Grant Number: MOA-2005-008/6882

Abstract

 

Reef-fish management and conservation is hindered by a lack of information
on fish populations prior to large-scale contemporary human impacts. As a
result, relatively pristine sites are often used as conservation baselines
for populations near sites affected by humans. This space-for-time approach
can only be validated by sampling assemblages through time. We used
archaeological remains to evaluate whether the remote, uninhabited
Northwestern Hawaiian Islands (NWHI) might provide a reasonable proxy for a
lightly exploited baseline in the Main Hawaiian Islands (MHI).

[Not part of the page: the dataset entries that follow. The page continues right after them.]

-- pv_equiv track=rewrite | github.com/naturalsolutions/ecoteka | backend/app/app/tests/utils/security.py | users_parameters
-- ===== SOURCE A (Python) =====
-- from typing import Dict, List, Tuple
--
-- def users_parameters(permissions: Dict[str, List[str]]) -> List[Tuple]:
--     organizations_mode = ['private', 'open', 'participatory']
--     roles = ["admin", "manager", "contributor", "reader"]
--     status_codes: List[Tuple] = []
--     default_permissions: Dict[str, Dict[str, int]] = {}
--
--     for organization_mode in organizations_mode:
--         default_permissions[organization_mode] = {}
--         for role in roles:
--             default_permissions[organization_mode][role] = 403
--
--     for organization_mode in permissions.keys():
--         if organization_mode in organizations_mode:
--             for role in permissions[organization_mode]:
--                 if role in roles:
--                     default_permissions[organization_mode][role] = 200
--
--     for organization_mode in default_permissions.keys():
--         for role in default_permissions[organization_mode].keys():
--             status_code = default_permissions[organization_mode][role]
--             status_codes.append((organization_mode, role, status_code))
--
--     return status_codes
-- ===== SOURCE B (Python) =====
-- from typing import Dict, List, Tuple
--
-- def users_parameters(permissions: Dict[str, List[str]]) -> List[Tuple]:
--     return [
--         (organization_mode, role,
--          200 if role in permissions.get(organization_mode, []) else 403)
--         for organization_mode in ['private', 'open', 'participatory']
--         for role in ["admin", "manager", "contributor", "reader"]
--     ]
-- ===== Notes on version B (the rewrite author's own statement) =====
-- stated objective: simpler
-- what changed: Replaces the three-phase build (fill a nested default dict with 403, patch granted entries to 200, then flatten it back out) with a single nested comprehension over the constant mode/role lists that emits each (mode, role, 200-or-403) tuple directly via a membership test.
import Mathlib
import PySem

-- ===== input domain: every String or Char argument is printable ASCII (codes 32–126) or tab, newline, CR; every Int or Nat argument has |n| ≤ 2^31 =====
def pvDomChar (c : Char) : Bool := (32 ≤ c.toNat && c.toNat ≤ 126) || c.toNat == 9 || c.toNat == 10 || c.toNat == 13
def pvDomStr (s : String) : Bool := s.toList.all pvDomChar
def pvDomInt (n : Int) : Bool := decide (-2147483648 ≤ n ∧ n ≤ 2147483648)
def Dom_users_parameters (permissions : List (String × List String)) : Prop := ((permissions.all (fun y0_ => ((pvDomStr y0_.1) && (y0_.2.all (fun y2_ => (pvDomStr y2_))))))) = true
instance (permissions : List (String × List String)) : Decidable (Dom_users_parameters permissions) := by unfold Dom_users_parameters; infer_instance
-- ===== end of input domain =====

-- B drops A's three-phase nested-dict build (fill 403 / patch 200 / flatten) for one direct
-- nested comprehension over the constant mode/role lists: simpler, same exact output.

-- ===== PORT A =====
-- the two constant lists of A (B's Python repeats the same literals)
def pvOrgModes : List String := ["private", "open", "participatory"]
def pvRoles : List String := ["admin", "manager", "contributor", "reader"]

-- A phase 1: fill default_permissions[mode][role] = 403
def pvFill : PySem.Dict String (PySem.Dict String Int) :=
  pvOrgModes.foldl
    (fun dp organization_mode =>
      pvRoles.foldl
        (fun dp role =>
          dp.insert organization_mode
            ((dp.getD organization_mode PySem.Dict.empty).insert role 403))
        (dp.insert organization_mode PySem.Dict.empty))
    PySem.Dict.empty

-- A phase 2: for mode in permissions.keys(): for role in permissions[mode]: patch to 200
def pvGrant (permissions : List (String × List String)) :
    PySem.Dict String (PySem.Dict String Int) :=
  (permissions.map (·.1)).foldl
    (fun dp organization_mode =>
      if organization_mode ∈ pvOrgModes then
        ((PySem.Dict.mk permissions).getD organization_mode []).foldl
          (fun dp role =>
            if role ∈ pvRoles then
              dp.insert organization_mode
                ((dp.getD organization_mode PySem.Dict.empty).insert role 200)
            else dp)
          dp
      else dp)
    pvFill

-- A phase 3: flatten the nested dict into the status_codes list
def users_parameters (permissions : List (String × List String)) :
    List (String × String × Int) :=
  let default_permissions := pvGrant permissions
  default_permissions.keys.foldl
    (fun status_codes organization_mode =>
      ((default_permissions.getD organization_mode PySem.Dict.empty).keys).foldl
        (fun status_codes role =>
          status_codes ++ [(organization_mode, role,
            (default_permissions.getD organization_mode PySem.Dict.empty).getD role 0)])
        status_codes)
    []

-- ===== PORT B =====
def users_parameters_alt (permissions : List (String × List String)) :
    List (String × String × Int) :=
  pvOrgModes.flatMap (fun organization_mode =>
    pvRoles.map (fun role =>
      (organization_mode, role,
        if role ∈ (PySem.Dict.mk permissions).getD organization_mode [] then (200 : Int)
        else 403)))

-- ===== PRECONDITION & SPEC =====
def Spec_users_parameters (permissions : List (String × List String)) (out : List (String × String × Int)) : Prop := out = users_parameters_alt permissions
instance (permissions : List (String × List String)) (out : List (String × String × Int)) : Decidable (Spec_users_parameters permissions out) := by unfold Spec_users_parameters; infer_instance

-- ===== CLAIM (what is proved, stated in full; the proofs are below) =====
def Claim_equal_users_parameters : Prop := ∀ (permissions : List (String × List String)), Dom_users_parameters permissions → Spec_users_parameters permissions (users_parameters permissions)

-- ===== LEMMAS AND PROOFS =====

-- invariant on the nested dict: outer keys are the three modes, inner keys the four roles
def pvInv (dp : PySem.Dict String (PySem.Dict String Int)) : Prop :=
  dp.keys = pvOrgModes ∧
    ∀ m ∈ pvOrgModes, (dp.getD m PySem.Dict.empty).keys = pvRoles

lemma pvFill_inv : pvInv pvFill := by
  constructor
  · decide
  · decide

lemma pvFill_getD : ∀ m ∈ pvOrgModes, ∀ r ∈ pvRoles,
    ((pvFill.getD m PySem.Dict.empty).getD r 0) = 403 := by decide

lemma pvInv_insert (dp : PySem.Dict String (PySem.Dict String Int))
    (k r : String) (hk : k ∈ pvOrgModes) (hr : r ∈ pvRoles) (h : pvInv dp)
    (v : Int) :
    pvInv (dp.insert k ((dp.getD k PySem.Dict.empty).insert r v)) := by
  have hck : dp.contains k := (PySem.Dict.contains_iff_mem_keys dp k).mpr (h.1 ▸ hk)
  refine ⟨?_, ?_⟩
  · rw [PySem.Dict.keys_insert_of_contains _ _ hck, h.1]
  · intro m hm
    rw [PySem.Dict.getD_insert]
    by_cases hmk : m = k
    · subst hmk
      rw [if_pos rfl]
      have hcr : (dp.getD m PySem.Dict.empty).contains r :=
        (PySem.Dict.contains_iff_mem_keys _ r).mpr ((h.2 m hm) ▸ hr)
      rw [PySem.Dict.keys_insert_of_contains _ _ hcr, h.2 m hm]
    · rw [if_neg hmk]; exact h.2 m hm

lemma pvInner_inv (k : String) (hk : k ∈ pvOrgModes) (vs : List String)
    (dp : PySem.Dict String (PySem.Dict String Int)) (h : pvInv dp) :
    pvInv (vs.foldl
      (fun dp role =>
        if role ∈ pvRoles then
          dp.insert k ((dp.getD k PySem.Dict.empty).insert role 200)
        else dp) dp) := by
  induction vs generalizing dp with
  | nil => exact h
  | cons v vs ih =>
    rw [List.foldl_cons]
    by_cases hv : v ∈ pvRoles
    · rw [if_pos hv]; exact ih _ (pvInv_insert dp k v hk hv h 200)
    · rw [if_neg hv]; exact ih _ h

lemma pvOuter_inv (permissions : List (String × List String)) (ks : List String)
    (dp : PySem.Dict String (PySem.Dict String Int)) (h : pvInv dp) :
    pvInv (ks.foldl
      (fun dp organization_mode =>
        if organization_mode ∈ pvOrgModes then
          ((PySem.Dict.mk permissions).getD organization_mode []).foldl
            (fun dp role =>
              if role ∈ pvRoles then
                dp.insert organization_mode
                  ((dp.getD organization_mode PySem.Dict.empty).insert role 200)
              else dp) dp
        else dp) dp) := by
  induction ks generalizing dp with
  | nil => exact h
  | cons k ks ih =>
    rw [List.foldl_cons]
    by_cases hk : k ∈ pvOrgModes
    · rw [if_pos hk]; exact ih _ (pvInner_inv k hk _ dp h)
    · rw [if_neg hk]; exact ih _ h

lemma pvInner_getD (k : String) (vs : List String)
    (dp : PySem.Dict String (PySem.Dict String Int)) (m r : String) :
    (((vs.foldl
        (fun dp role =>
          if role ∈ pvRoles then
            dp.insert k ((dp.getD k PySem.Dict.empty).insert role 200)
          else dp) dp).getD m PySem.Dict.empty).getD r 0)
      = if m = k ∧ r ∈ vs ∧ r ∈ pvRoles then 200
        else ((dp.getD m PySem.Dict.empty).getD r 0) := by
  induction vs generalizing dp with
  | nil => simp
  | cons v vs ih =>
    rw [List.foldl_cons]
    by_cases hv : v ∈ pvRoles
    · rw [if_pos hv, ih, PySem.Dict.getD_insert]
      by_cases hmk : m = k
      · subst hmk
        rw [if_pos rfl, PySem.Dict.getD_insert]
        simp only [List.mem_cons]
        split_ifs <;> first | rfl | tauto | simp_all
      · simp [hmk]
    · rw [if_neg hv, ih]
      simp only [List.mem_cons]
      have hiff : (m = k ∧ (r = v ∨ r ∈ vs) ∧ r ∈ pvRoles) ↔ (m = k ∧ r ∈ vs ∧ r ∈ pvRoles) := by
        constructor
        · rintro ⟨h1, h2 | h2, h3⟩
          · exact absurd (h2 ▸ h3) hv
          · exact ⟨h1, h2, h3⟩
        · rintro ⟨h1, h2, h3⟩; exact ⟨h1, Or.inr h2, h3⟩
      rw [if_congr hiff rfl rfl]

lemma pvOuter_getD (permissions : List (String × List String)) (ks : List String)
    (dp : PySem.Dict String (PySem.Dict String Int)) (m r : String) :
    (((ks.foldl
        (fun dp organization_mode =>
          if organization_mode ∈ pvOrgModes then
            ((PySem.Dict.mk permissions).getD organization_mode []).foldl
              (fun dp role =>
                if role ∈ pvRoles then
                  dp.insert organization_mode
                    ((dp.getD organization_mode PySem.Dict.empty).insert role 200)
                else dp) dp
          else dp) dp).getD m PySem.Dict.empty).getD r 0)
      = if m ∈ ks ∧ m ∈ pvOrgModes ∧ r ∈ (PySem.Dict.mk permissions).getD m [] ∧ r ∈ pvRoles
        then 200 else ((dp.getD m PySem.Dict.empty).getD r 0) := by
  induction ks generalizing dp with
  | nil => simp
  | cons k ks ih =>
    rw [List.foldl_cons]
    by_cases hk : k ∈ pvOrgModes
    · rw [if_pos hk, ih, pvInner_getD]
      by_cases hmk : m = k
      · subst hmk
        simp only [List.mem_cons]
        split_ifs <;> first | rfl | tauto
      · simp only [List.mem_cons]
        split_ifs <;> first | rfl | tauto
    · rw [if_neg hk, ih]
      by_cases hmk : m = k
      · subst hmk
        simp [hk]
      · simp only [List.mem_cons]
        split_ifs <;> first | rfl | tauto

lemma pvVals_nil (permissions : List (String × List String)) (m : String)
    (h : m ∉ permissions.map (·.1)) :
    (PySem.Dict.mk permissions).getD m [] = [] := by
  induction permissions with
  | nil => rfl
  | cons p ps ih =>
    have hne : ¬ (p.1 == m) := by
      simp only [beq_iff_eq]
      intro he
      exact h (by simp [he])
    rw [PySem.Dict.getD_eq_get?_getD, PySem.Dict.get?_mk_cons, if_neg hne,
      ← PySem.Dict.getD_eq_get?_getD]
    exact ih (fun hx => h (by simp at hx ⊢; tauto))

lemma pvValAt (permissions : List (String × List String)) (m r : String)
    (hm : m ∈ pvOrgModes) (hr : r ∈ pvRoles) :
    (((pvGrant permissions).getD m PySem.Dict.empty).getD r 0)
      = if r ∈ (PySem.Dict.mk permissions).getD m [] then 200 else 403 := by
  unfold pvGrant
  rw [pvOuter_getD]
  by_cases hrm : r ∈ (PySem.Dict.mk permissions).getD m []
  · have hks : m ∈ permissions.map (·.1) := by
      by_contra hk
      rw [pvVals_nil permissions m hk] at hrm
      exact absurd hrm (List.not_mem_nil)
    simp [hks, hm, hrm, hr]
  · have hno : ¬ (m ∈ permissions.map (·.1) ∧ m ∈ pvOrgModes ∧ r ∈ (PySem.Dict.mk permissions).getD m [] ∧ r ∈ pvRoles) := by
      rintro ⟨_, _, hx, _⟩; exact hrm hx
    rw [if_neg hno, if_neg hrm]
    exact pvFill_getD m hm r hr

lemma pvMain (permissions : List (String × List String)) :
    users_parameters permissions = users_parameters_alt permissions := by
  have hinv : pvInv (pvGrant permissions) :=
    pvOuter_inv permissions _ pvFill pvFill_inv
  unfold users_parameters users_parameters_alt
  simp only []
  rw [hinv.1]
  simp only [pvOrgModes, List.foldl_cons, List.foldl_nil]
  rw [hinv.2 "private" (by decide), hinv.2 "open" (by decide),
    hinv.2 "participatory" (by decide)]
  simp only [pvRoles, List.foldl_cons, List.foldl_nil, List.flatMap_cons,
    List.flatMap_nil, List.map_cons, List.map_nil]
  rw [pvValAt permissions "private" "admin" (by decide) (by decide),
    pvValAt permissions "private" "manager" (by decide) (by decide),
    pvValAt permissions "private" "contributor" (by decide) (by decide),
    pvValAt permissions "private" "reader" (by decide) (by decide),
    pvValAt permissions "open" "admin" (by decide) (by decide),
    pvValAt permissions "open" "manager" (by decide) (by decide),
    pvValAt permissions "open" "contributor" (by decide) (by decide),
    pvValAt permissions "open" "reader" (by decide) (by decide),
    pvValAt permissions "participatory" "admin" (by decide) (by decide),
    pvValAt permissions "participatory" "manager" (by decide) (by decide),
    pvValAt permissions "participatory" "contributor" (by decide) (by decide),
    pvValAt permissions "participatory" "reader" (by decide) (by decide)]
  simp

-- ===== VERDICT (by name: the statement is the Claim_ definition above) =====
theorem users_parameters_spec : Claim_equal_users_parameters := by
  intro permissions _
  unfold Spec_users_parameters
  exact pvMain permissions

We used
molecular and morphological techniques to describe the taxonomic and size
composition of the scarine parrotfish catches present in 2 archaeological
assemblages from the MHI, compared metrics of these catches with modern
estimates of reproductive parameters to evaluate whether catches represented
by the archaeological material were consistent with sustainable fishing, and
evaluated overlap between size structures represented by the archaeological
material and modern survey data from the MHI and the NWHI to assess whether
a space-for-time substitution is reasonable. The parrotfish catches
represented by archaeological remains were consistent with sustainable
fishing because they were dominated by large, mature individuals whose
average size remained stable from prehistoric (AD approximately 1400-1700)
through historic (AD 1700-1960) periods. The ancient catches were unlike
populations in the MHI today. Overlap between the size structure of ancient
MHI catches and modern survey data from the NWHI or the MHI was an order of
magnitude greater for the NWHI comparison, a result that supports the
validity of using the NWHI parrotfish data as a proxy for the MHI before
accelerated, heavy human impacts in modern times.